Task directions: Among the lines below, copy exactly those from the one with "let right := PySem.Str.findFrom" through the one with "text_wrapper_loop (lines ++", counting both ends.

Dataset below:

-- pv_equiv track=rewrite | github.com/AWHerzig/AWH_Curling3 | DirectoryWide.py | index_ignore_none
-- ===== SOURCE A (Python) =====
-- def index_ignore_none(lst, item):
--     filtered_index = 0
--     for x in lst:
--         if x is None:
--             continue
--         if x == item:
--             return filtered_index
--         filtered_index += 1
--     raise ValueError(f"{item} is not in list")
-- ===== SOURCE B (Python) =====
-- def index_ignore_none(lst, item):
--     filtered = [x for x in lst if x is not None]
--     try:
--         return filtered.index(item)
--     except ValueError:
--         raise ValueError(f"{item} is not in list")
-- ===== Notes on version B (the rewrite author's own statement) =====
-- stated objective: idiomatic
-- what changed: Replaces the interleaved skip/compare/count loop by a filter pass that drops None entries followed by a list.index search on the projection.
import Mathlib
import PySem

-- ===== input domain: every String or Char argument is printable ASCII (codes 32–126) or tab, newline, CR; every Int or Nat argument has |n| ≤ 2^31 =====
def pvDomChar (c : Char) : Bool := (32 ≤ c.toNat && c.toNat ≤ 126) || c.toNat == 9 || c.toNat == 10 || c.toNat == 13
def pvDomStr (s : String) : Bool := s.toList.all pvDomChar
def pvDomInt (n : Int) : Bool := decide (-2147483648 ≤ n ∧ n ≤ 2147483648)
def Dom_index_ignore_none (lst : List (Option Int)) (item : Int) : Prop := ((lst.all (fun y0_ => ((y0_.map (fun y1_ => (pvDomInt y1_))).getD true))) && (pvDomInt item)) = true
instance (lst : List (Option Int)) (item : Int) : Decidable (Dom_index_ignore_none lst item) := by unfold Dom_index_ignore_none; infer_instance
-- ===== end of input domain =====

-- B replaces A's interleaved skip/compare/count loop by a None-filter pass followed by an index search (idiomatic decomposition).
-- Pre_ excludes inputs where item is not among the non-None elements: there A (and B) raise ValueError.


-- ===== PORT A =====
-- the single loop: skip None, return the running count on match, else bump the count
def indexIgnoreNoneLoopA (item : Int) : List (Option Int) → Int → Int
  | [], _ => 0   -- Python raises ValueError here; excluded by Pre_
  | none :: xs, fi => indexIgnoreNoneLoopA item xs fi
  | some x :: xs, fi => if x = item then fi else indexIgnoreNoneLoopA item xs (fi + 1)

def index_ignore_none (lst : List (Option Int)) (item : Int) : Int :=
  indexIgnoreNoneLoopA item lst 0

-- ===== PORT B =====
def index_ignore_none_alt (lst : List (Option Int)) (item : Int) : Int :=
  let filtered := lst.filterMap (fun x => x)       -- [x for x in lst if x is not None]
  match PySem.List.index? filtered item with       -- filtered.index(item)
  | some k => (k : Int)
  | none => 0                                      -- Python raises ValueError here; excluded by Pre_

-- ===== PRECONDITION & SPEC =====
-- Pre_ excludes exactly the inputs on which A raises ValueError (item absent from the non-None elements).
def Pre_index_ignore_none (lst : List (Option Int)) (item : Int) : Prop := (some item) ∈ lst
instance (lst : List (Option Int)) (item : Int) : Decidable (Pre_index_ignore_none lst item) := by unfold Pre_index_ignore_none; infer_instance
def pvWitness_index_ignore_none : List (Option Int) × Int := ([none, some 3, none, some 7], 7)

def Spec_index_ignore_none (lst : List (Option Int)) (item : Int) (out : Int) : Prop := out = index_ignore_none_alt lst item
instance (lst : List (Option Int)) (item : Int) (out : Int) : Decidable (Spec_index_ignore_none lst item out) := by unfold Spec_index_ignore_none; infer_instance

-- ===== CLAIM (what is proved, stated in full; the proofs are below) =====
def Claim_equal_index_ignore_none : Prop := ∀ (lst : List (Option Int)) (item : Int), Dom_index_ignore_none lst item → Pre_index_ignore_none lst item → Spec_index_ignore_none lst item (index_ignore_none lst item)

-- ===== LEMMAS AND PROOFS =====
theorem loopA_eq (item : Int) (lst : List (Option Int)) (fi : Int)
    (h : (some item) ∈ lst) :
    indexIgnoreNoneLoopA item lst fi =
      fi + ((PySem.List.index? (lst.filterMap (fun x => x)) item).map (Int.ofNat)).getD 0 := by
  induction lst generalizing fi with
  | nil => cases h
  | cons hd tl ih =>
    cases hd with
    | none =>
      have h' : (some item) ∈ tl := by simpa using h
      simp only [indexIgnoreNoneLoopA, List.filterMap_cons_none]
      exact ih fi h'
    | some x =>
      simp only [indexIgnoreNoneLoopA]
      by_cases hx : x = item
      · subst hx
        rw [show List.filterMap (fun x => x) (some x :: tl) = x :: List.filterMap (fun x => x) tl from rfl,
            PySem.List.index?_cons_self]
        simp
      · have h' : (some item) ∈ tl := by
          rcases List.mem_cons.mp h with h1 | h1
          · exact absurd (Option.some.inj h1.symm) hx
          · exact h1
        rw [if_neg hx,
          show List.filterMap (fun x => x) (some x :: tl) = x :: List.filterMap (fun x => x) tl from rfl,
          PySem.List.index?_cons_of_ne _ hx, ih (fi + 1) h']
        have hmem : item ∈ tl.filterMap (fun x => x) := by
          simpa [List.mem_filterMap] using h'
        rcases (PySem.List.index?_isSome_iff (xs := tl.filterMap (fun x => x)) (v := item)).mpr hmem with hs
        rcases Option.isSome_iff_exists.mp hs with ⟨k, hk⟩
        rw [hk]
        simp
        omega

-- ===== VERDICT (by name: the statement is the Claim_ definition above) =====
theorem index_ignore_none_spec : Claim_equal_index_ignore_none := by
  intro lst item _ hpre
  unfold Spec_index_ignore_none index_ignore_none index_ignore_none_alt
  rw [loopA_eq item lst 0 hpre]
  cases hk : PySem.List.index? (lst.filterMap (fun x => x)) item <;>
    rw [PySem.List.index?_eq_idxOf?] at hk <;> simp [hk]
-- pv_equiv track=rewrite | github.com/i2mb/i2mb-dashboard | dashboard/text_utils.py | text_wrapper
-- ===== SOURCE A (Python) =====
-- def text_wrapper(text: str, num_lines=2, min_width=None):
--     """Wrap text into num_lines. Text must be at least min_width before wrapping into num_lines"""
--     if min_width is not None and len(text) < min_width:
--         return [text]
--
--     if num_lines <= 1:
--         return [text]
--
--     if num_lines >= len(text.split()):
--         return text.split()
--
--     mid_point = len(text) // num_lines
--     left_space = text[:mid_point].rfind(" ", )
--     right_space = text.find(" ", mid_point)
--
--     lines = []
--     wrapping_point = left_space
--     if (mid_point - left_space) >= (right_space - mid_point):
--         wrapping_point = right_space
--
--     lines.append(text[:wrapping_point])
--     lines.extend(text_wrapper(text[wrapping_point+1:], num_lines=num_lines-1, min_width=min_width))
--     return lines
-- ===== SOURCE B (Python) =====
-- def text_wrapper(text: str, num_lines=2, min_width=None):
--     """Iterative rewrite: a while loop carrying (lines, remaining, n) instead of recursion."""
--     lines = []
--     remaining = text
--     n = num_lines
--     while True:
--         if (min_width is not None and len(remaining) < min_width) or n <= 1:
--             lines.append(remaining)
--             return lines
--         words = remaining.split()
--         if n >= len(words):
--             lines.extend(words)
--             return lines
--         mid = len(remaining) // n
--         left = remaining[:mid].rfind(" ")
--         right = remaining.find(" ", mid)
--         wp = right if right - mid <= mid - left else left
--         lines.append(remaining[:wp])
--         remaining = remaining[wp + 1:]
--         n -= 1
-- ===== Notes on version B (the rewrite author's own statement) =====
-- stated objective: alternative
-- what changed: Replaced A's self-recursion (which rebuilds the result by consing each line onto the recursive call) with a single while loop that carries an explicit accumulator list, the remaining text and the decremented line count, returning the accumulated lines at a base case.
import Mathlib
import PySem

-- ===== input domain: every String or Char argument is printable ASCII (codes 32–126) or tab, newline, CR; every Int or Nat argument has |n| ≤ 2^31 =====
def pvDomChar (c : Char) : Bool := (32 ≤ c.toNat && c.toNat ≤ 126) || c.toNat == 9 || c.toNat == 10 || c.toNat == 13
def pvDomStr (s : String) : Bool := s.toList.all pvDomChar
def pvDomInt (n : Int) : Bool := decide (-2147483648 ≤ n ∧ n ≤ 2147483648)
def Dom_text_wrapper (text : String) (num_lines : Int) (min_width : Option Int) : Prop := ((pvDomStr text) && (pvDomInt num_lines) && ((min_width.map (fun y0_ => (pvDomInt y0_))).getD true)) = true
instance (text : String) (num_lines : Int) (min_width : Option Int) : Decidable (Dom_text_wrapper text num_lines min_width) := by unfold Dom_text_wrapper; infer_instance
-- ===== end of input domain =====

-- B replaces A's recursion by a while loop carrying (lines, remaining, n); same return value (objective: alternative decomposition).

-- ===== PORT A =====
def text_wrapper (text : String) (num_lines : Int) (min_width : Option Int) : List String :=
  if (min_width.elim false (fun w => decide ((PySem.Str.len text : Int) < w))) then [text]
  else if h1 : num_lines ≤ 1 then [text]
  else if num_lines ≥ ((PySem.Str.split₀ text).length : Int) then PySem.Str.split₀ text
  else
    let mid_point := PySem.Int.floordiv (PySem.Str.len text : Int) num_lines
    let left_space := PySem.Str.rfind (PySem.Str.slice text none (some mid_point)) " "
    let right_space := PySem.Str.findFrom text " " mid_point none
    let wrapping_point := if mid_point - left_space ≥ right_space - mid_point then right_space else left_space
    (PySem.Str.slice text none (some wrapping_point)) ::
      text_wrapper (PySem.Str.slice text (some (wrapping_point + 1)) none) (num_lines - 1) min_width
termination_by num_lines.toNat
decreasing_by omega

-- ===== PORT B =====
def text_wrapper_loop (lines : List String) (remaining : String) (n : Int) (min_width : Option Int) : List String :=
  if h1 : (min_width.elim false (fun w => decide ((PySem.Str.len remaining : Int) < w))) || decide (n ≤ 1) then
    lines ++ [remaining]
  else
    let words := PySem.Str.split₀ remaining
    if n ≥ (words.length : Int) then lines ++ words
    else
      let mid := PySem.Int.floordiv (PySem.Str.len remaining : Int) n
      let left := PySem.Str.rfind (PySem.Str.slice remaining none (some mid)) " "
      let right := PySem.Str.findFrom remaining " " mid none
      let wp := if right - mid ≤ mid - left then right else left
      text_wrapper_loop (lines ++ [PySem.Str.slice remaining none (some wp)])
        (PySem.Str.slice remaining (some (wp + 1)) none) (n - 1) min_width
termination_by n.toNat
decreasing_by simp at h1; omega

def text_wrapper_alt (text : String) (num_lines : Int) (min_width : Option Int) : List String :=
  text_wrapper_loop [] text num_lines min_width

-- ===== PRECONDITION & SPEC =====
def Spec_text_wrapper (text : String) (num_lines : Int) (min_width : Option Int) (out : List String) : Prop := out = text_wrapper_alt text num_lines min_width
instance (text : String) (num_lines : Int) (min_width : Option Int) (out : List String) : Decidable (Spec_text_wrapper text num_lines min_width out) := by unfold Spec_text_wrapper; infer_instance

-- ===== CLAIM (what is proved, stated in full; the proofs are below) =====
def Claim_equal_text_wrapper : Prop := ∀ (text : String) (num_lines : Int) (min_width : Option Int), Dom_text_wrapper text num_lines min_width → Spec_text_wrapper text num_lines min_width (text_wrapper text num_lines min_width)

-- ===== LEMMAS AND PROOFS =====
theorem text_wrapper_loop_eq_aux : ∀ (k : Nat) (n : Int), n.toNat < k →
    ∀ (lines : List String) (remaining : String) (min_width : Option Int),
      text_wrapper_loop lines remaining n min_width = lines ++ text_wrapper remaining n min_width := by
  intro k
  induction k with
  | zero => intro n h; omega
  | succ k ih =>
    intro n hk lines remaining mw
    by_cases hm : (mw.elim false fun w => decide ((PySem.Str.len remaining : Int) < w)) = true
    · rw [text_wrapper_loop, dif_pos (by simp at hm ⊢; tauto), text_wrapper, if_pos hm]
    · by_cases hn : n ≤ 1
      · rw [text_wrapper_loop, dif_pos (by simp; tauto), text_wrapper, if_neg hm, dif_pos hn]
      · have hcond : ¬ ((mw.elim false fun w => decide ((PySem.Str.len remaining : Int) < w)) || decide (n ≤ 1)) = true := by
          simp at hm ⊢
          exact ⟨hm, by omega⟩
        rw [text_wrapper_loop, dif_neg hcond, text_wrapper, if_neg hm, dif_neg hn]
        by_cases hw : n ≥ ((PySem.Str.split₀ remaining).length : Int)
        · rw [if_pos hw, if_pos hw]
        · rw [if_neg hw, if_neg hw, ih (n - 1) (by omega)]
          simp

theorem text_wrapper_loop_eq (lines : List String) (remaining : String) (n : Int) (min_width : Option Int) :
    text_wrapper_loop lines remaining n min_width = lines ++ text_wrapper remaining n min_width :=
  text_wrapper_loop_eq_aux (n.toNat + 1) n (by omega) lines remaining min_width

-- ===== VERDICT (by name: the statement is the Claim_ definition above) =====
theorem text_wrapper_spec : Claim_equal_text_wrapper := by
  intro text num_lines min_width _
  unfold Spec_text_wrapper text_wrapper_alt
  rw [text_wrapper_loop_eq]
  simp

End of Dataset.

Result:
      let right := PySem.Str.findFrom remaining " " mid none
      let wp := if right - mid ≤ mid - left then right else left
      text_wrapper_loop (lines ++ [PySem.Str.slice remaining none (some wp)])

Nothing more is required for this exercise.